┌──

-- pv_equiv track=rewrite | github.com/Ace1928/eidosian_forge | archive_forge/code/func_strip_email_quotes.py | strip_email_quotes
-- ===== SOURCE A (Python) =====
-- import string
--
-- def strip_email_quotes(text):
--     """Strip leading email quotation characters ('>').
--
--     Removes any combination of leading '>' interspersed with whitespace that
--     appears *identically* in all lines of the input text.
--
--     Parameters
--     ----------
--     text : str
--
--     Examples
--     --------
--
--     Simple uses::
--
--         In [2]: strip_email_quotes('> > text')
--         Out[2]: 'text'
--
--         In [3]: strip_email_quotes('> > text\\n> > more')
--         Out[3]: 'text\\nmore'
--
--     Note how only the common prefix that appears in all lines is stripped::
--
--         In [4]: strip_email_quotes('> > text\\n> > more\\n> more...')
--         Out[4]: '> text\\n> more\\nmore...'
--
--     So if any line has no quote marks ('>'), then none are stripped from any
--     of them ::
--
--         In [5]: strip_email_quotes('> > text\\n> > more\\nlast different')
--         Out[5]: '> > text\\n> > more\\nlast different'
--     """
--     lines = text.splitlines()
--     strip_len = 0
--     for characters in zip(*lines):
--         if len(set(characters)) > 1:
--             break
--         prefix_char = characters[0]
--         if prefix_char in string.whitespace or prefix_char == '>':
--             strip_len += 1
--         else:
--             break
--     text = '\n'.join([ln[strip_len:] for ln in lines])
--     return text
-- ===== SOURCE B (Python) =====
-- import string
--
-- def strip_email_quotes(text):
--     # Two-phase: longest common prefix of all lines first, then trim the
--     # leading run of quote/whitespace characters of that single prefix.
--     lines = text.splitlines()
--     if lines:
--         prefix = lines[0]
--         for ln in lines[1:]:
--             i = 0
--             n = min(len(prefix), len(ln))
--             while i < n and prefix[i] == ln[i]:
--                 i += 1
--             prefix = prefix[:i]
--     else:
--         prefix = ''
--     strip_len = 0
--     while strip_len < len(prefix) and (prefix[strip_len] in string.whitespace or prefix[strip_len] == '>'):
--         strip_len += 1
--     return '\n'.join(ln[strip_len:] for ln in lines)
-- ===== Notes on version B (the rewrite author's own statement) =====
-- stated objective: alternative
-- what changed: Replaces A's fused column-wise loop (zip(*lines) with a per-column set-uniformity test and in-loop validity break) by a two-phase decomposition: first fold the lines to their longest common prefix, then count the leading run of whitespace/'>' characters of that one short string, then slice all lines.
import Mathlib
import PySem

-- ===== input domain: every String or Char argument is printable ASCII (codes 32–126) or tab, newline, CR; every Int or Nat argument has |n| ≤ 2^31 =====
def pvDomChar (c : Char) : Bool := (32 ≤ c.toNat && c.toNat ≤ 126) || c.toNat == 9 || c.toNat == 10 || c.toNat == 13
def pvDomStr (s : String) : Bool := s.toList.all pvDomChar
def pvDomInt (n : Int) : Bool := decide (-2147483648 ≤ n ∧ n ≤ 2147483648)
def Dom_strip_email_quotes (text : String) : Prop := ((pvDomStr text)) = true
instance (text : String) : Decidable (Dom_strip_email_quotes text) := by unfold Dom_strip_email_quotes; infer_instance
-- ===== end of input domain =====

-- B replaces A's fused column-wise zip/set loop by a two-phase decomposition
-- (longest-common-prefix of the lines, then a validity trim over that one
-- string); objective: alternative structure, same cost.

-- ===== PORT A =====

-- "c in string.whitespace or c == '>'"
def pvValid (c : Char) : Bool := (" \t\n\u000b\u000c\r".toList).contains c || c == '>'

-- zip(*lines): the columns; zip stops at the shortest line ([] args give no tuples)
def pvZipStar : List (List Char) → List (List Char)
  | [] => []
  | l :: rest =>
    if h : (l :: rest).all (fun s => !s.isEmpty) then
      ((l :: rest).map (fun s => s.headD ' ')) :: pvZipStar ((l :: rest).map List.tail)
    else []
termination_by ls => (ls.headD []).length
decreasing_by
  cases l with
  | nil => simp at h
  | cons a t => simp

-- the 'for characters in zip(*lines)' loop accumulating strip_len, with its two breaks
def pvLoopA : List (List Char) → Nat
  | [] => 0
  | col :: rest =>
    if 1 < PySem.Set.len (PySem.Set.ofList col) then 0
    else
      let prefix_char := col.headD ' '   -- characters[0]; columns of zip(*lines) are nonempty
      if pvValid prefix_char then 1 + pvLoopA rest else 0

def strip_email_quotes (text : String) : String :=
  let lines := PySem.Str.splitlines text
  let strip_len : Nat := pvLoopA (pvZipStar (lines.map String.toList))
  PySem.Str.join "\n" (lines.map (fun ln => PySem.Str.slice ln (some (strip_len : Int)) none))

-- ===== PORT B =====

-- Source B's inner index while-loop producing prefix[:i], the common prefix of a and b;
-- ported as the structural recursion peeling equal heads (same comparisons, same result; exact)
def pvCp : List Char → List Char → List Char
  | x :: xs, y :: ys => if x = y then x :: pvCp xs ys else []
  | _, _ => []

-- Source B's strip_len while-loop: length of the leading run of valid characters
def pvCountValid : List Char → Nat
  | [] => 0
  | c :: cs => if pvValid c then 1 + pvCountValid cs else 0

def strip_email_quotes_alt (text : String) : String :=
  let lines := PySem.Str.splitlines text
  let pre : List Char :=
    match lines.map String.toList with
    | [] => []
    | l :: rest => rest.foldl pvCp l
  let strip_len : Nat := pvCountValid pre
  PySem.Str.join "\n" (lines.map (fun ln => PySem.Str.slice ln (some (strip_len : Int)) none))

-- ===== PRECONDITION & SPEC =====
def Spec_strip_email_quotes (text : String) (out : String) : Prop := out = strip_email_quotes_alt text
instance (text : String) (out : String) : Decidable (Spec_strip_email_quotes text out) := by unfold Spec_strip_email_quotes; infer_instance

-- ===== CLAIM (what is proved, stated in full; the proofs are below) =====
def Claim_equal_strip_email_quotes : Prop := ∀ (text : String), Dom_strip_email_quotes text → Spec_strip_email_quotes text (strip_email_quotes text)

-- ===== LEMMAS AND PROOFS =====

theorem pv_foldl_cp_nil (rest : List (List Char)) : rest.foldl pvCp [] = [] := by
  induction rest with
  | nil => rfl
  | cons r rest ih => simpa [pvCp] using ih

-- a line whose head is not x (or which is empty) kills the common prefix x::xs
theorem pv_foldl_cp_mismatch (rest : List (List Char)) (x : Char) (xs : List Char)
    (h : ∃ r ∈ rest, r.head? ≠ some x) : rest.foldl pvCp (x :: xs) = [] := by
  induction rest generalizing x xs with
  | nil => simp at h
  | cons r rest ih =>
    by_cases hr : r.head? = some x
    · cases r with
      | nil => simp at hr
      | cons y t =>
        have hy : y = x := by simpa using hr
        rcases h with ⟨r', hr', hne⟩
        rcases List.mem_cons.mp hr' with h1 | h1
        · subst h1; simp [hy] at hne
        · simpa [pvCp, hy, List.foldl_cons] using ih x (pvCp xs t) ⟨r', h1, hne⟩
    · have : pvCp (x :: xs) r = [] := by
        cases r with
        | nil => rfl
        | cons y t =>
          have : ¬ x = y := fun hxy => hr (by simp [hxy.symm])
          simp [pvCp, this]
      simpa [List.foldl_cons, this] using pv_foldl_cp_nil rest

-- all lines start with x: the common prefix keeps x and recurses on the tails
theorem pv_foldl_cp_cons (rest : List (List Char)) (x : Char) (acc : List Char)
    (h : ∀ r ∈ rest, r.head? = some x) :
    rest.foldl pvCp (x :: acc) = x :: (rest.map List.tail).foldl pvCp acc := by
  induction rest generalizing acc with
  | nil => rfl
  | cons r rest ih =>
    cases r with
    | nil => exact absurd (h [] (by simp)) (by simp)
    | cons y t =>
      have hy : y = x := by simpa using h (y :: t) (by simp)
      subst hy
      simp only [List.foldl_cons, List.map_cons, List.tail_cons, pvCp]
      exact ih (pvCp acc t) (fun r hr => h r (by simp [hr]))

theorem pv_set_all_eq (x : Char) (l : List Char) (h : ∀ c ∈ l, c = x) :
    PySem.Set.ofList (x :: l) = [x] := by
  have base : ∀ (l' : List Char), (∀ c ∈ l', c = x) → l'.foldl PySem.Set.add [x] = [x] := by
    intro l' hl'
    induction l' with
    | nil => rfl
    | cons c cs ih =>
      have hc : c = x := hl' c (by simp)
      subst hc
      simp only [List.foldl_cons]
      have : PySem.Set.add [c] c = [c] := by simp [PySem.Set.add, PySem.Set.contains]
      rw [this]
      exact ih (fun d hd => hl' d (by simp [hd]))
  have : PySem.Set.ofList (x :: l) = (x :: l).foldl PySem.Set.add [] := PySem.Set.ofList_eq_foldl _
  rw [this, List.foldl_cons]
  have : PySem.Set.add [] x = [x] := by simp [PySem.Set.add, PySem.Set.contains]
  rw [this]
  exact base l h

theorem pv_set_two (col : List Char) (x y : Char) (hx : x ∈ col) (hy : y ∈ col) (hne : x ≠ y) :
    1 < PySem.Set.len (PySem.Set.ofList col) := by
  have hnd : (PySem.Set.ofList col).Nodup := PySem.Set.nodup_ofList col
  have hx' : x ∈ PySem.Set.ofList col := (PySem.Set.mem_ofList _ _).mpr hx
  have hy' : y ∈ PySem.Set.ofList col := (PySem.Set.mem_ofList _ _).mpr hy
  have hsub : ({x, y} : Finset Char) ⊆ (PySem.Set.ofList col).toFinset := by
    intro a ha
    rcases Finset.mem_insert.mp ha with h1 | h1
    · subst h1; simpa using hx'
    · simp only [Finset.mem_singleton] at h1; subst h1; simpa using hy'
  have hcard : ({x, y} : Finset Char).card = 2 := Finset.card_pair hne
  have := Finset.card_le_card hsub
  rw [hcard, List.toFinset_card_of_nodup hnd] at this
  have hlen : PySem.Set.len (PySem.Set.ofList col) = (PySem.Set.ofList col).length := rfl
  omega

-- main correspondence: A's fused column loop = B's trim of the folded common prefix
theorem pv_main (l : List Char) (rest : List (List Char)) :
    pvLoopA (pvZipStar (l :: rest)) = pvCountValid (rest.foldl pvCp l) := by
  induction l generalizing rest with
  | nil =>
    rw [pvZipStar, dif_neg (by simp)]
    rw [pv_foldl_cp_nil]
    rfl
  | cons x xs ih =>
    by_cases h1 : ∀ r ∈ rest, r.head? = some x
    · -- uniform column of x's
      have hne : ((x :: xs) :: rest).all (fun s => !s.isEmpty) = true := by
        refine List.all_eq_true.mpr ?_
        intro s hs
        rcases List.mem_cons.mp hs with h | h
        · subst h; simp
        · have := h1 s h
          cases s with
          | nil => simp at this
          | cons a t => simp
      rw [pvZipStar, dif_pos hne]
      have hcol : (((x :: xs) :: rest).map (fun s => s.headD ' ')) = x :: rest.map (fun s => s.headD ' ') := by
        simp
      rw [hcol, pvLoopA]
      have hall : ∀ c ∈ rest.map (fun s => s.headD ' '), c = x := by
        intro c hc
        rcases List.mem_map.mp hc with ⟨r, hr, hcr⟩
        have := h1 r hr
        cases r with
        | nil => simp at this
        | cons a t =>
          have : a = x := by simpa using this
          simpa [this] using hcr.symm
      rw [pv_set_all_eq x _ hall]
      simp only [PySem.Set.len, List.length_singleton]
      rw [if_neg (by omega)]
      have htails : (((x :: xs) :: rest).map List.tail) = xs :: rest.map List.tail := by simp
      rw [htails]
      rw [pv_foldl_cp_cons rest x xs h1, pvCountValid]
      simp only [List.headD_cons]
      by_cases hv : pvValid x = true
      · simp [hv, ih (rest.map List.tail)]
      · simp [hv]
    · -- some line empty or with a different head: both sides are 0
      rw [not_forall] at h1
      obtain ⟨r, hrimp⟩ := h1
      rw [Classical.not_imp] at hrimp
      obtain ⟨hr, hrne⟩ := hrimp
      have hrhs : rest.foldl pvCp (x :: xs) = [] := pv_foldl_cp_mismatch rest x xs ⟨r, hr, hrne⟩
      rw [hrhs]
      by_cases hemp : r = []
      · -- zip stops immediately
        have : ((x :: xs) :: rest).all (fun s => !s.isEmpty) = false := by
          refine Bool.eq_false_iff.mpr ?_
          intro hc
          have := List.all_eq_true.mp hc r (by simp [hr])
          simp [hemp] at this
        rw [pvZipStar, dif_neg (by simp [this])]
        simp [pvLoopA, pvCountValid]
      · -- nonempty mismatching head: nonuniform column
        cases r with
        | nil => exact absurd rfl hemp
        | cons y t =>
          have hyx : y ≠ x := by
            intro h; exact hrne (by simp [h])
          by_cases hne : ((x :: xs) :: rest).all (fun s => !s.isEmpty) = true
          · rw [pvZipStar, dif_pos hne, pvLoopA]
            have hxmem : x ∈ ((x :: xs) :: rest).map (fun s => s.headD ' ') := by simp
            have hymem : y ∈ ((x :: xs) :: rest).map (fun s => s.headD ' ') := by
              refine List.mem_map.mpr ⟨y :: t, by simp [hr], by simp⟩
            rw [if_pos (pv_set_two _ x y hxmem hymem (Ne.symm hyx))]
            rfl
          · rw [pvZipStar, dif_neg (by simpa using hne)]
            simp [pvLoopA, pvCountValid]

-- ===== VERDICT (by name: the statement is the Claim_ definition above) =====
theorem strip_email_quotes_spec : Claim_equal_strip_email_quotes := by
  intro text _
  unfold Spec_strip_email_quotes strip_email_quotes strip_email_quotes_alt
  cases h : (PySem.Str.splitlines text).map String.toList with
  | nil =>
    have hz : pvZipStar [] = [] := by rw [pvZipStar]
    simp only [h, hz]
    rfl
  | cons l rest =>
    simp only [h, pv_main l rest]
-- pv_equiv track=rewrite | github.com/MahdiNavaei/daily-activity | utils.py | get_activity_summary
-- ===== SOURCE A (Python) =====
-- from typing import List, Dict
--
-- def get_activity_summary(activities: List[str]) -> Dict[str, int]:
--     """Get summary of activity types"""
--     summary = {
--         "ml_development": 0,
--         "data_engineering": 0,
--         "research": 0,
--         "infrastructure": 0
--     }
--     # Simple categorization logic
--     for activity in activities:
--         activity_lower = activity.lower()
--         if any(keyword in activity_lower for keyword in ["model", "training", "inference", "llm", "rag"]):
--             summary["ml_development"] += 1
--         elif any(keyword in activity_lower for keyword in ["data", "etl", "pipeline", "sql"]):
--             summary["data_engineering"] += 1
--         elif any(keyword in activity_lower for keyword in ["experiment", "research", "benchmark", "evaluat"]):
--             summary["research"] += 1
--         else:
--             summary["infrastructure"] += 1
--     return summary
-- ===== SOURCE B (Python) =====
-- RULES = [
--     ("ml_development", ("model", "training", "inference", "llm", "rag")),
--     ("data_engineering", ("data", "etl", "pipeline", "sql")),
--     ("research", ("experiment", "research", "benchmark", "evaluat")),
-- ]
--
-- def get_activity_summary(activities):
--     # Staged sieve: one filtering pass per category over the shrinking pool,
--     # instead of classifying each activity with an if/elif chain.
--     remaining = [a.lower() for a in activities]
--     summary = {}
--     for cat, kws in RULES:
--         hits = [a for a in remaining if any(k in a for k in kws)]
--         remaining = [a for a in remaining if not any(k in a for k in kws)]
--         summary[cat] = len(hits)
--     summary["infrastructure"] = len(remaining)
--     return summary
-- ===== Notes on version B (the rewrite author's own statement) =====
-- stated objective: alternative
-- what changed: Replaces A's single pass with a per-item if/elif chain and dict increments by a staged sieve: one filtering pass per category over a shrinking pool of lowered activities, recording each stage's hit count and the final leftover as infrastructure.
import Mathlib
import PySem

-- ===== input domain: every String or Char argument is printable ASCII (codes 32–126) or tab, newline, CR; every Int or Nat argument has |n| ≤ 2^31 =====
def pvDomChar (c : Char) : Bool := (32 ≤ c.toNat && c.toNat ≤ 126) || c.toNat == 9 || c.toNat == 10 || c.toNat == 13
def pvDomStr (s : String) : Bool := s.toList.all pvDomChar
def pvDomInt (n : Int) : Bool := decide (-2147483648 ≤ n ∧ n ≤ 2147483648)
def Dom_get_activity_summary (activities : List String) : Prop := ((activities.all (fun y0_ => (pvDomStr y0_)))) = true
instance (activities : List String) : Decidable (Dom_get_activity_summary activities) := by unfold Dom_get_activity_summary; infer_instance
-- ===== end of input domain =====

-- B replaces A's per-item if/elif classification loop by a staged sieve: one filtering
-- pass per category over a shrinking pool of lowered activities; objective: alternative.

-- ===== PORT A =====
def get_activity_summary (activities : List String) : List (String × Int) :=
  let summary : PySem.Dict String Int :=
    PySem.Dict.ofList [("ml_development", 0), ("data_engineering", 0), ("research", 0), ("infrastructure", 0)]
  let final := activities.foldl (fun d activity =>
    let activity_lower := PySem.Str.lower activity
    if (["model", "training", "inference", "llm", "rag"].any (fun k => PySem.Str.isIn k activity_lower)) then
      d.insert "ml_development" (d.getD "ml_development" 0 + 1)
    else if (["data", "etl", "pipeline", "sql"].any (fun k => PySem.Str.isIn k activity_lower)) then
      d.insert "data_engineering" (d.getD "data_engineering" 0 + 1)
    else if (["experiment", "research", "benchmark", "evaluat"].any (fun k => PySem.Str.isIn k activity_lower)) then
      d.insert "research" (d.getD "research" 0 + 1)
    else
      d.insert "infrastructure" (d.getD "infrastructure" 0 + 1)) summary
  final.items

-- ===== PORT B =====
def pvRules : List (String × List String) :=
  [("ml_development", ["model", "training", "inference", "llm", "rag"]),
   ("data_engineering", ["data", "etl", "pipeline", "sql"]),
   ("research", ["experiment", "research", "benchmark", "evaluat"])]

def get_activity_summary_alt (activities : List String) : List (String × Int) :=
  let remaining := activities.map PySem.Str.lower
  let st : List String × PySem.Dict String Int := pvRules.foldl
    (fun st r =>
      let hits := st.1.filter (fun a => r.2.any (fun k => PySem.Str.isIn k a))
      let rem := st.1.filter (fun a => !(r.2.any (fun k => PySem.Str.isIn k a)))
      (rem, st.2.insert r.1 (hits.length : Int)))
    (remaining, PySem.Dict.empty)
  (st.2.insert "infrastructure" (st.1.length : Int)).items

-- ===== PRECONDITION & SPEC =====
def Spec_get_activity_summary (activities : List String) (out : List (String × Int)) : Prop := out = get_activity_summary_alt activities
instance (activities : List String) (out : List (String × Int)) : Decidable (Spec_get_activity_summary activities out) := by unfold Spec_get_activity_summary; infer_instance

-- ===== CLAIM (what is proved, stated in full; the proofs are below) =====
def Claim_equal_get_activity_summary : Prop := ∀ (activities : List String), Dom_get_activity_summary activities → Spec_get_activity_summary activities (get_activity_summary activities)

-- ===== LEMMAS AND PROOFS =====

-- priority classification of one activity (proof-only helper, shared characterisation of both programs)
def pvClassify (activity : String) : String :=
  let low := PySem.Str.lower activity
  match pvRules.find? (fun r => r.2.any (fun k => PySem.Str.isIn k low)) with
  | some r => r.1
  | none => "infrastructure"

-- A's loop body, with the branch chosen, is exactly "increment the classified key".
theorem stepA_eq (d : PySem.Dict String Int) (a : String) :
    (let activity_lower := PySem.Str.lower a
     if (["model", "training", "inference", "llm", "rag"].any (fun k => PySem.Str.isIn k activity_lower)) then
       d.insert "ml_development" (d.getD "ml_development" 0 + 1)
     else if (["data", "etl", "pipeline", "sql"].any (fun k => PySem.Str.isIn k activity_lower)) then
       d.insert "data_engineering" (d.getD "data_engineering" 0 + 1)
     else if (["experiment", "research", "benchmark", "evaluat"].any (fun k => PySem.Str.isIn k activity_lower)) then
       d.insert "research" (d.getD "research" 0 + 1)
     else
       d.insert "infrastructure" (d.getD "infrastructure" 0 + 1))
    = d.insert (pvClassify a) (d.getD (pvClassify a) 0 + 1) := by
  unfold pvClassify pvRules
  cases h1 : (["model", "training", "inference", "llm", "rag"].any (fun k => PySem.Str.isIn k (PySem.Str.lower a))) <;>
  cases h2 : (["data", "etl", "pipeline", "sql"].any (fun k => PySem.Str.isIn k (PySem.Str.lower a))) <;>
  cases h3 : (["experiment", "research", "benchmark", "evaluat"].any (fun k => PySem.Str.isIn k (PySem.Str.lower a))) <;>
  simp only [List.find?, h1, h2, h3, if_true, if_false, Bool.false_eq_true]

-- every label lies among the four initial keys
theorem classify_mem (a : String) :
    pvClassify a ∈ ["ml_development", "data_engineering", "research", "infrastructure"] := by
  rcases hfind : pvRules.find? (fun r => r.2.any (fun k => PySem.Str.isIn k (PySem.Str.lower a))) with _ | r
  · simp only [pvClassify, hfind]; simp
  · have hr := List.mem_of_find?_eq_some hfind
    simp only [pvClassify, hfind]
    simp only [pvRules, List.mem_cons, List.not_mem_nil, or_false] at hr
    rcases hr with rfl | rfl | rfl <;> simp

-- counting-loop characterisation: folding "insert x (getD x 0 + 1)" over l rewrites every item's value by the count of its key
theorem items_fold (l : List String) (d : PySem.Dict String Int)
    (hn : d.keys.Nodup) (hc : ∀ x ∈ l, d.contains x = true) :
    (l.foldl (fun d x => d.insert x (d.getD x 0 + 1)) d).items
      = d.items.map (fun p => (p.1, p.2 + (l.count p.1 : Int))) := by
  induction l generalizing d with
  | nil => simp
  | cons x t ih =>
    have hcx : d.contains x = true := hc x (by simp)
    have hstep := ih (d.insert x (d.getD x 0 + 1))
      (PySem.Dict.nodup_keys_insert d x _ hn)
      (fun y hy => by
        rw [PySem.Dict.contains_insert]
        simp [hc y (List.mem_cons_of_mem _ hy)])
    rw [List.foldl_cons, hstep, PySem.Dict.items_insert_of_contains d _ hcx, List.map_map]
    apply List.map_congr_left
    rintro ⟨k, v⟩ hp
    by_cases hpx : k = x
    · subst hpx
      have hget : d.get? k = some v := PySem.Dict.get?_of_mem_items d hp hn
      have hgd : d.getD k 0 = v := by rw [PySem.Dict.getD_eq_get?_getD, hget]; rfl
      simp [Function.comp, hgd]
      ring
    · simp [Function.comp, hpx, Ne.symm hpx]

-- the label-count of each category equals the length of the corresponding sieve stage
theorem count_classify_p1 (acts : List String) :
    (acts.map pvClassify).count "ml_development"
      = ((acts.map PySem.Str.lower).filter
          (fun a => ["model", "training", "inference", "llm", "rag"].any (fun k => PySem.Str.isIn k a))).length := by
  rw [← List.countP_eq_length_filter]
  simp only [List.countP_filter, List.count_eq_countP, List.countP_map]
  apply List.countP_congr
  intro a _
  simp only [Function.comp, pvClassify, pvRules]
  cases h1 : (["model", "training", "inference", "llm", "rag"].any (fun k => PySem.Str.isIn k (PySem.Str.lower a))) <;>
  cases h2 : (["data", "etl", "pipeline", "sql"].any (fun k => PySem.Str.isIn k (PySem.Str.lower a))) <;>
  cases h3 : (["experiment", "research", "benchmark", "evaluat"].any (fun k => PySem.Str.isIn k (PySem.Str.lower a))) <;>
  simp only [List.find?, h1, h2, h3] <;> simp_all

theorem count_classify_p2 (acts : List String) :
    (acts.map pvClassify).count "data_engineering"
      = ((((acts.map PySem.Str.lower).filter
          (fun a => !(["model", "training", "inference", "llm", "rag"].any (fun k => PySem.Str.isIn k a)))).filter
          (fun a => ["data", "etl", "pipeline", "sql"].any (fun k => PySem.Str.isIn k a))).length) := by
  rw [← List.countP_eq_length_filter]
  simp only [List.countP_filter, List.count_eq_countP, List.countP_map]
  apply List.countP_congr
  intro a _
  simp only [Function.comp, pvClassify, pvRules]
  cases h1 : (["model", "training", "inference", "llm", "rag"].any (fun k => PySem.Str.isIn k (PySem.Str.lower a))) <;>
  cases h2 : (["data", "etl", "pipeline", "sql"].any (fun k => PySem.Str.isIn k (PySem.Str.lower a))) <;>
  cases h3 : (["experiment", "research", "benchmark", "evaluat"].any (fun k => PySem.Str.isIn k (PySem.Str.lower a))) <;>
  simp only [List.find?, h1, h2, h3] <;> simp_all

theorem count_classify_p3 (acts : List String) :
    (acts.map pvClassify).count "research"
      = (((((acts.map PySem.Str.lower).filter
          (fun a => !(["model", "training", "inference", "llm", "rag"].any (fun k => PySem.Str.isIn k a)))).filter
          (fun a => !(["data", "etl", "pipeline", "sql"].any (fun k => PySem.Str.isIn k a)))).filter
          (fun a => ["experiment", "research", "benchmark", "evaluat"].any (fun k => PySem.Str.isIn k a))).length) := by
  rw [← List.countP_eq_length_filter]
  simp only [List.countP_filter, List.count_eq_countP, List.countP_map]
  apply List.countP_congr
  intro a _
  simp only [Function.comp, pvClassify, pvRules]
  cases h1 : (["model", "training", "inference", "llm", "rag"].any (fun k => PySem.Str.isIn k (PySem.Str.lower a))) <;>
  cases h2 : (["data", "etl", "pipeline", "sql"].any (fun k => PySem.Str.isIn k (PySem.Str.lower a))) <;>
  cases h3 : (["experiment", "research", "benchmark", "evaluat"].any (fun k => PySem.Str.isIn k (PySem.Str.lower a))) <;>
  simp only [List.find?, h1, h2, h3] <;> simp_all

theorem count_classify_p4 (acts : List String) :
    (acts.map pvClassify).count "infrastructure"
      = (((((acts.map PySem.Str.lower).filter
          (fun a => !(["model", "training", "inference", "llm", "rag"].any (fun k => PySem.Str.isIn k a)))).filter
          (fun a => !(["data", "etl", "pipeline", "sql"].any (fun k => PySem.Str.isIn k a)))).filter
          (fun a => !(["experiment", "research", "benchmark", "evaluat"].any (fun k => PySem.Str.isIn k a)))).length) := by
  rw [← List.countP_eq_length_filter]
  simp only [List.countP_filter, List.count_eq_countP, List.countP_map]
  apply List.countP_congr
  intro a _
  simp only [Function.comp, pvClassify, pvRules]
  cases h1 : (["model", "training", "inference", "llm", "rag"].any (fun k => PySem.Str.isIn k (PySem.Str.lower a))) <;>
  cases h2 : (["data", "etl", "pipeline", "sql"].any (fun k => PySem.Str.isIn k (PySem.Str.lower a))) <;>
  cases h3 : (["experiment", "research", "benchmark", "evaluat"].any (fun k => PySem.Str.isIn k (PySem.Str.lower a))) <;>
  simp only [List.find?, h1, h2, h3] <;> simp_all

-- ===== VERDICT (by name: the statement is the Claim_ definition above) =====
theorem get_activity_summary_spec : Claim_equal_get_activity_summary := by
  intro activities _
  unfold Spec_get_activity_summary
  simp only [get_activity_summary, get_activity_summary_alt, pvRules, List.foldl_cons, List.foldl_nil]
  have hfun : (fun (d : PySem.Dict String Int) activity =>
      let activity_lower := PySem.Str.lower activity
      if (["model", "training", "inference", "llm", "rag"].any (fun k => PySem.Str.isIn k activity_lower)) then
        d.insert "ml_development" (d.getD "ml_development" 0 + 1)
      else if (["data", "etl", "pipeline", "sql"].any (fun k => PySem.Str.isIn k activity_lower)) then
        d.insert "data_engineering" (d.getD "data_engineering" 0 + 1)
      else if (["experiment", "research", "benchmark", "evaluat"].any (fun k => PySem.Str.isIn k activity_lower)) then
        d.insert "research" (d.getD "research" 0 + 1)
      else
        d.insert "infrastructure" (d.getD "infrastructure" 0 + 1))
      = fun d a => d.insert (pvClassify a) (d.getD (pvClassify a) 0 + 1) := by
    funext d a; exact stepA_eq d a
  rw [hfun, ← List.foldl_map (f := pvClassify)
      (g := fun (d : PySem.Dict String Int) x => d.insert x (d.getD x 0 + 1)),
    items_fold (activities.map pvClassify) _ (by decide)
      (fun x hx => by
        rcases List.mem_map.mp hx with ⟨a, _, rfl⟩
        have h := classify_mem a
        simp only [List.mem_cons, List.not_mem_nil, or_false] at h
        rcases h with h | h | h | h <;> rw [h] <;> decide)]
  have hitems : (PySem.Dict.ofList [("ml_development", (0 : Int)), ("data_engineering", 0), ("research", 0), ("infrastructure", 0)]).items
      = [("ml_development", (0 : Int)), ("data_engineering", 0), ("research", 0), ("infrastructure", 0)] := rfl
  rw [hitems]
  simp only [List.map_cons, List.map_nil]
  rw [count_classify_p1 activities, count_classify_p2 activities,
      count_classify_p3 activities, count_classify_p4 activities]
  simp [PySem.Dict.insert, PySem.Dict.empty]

└──

→ EXERCISE DIRECTIONS: Filter the entries down to the lines with the word "return" in them, and copy those lines.

→ SOLUTION FOR THIS EXERCISE:
--     return text
--     return '\n'.join(ln[strip_len:] for ln in lines)
--     return summary
--     return summary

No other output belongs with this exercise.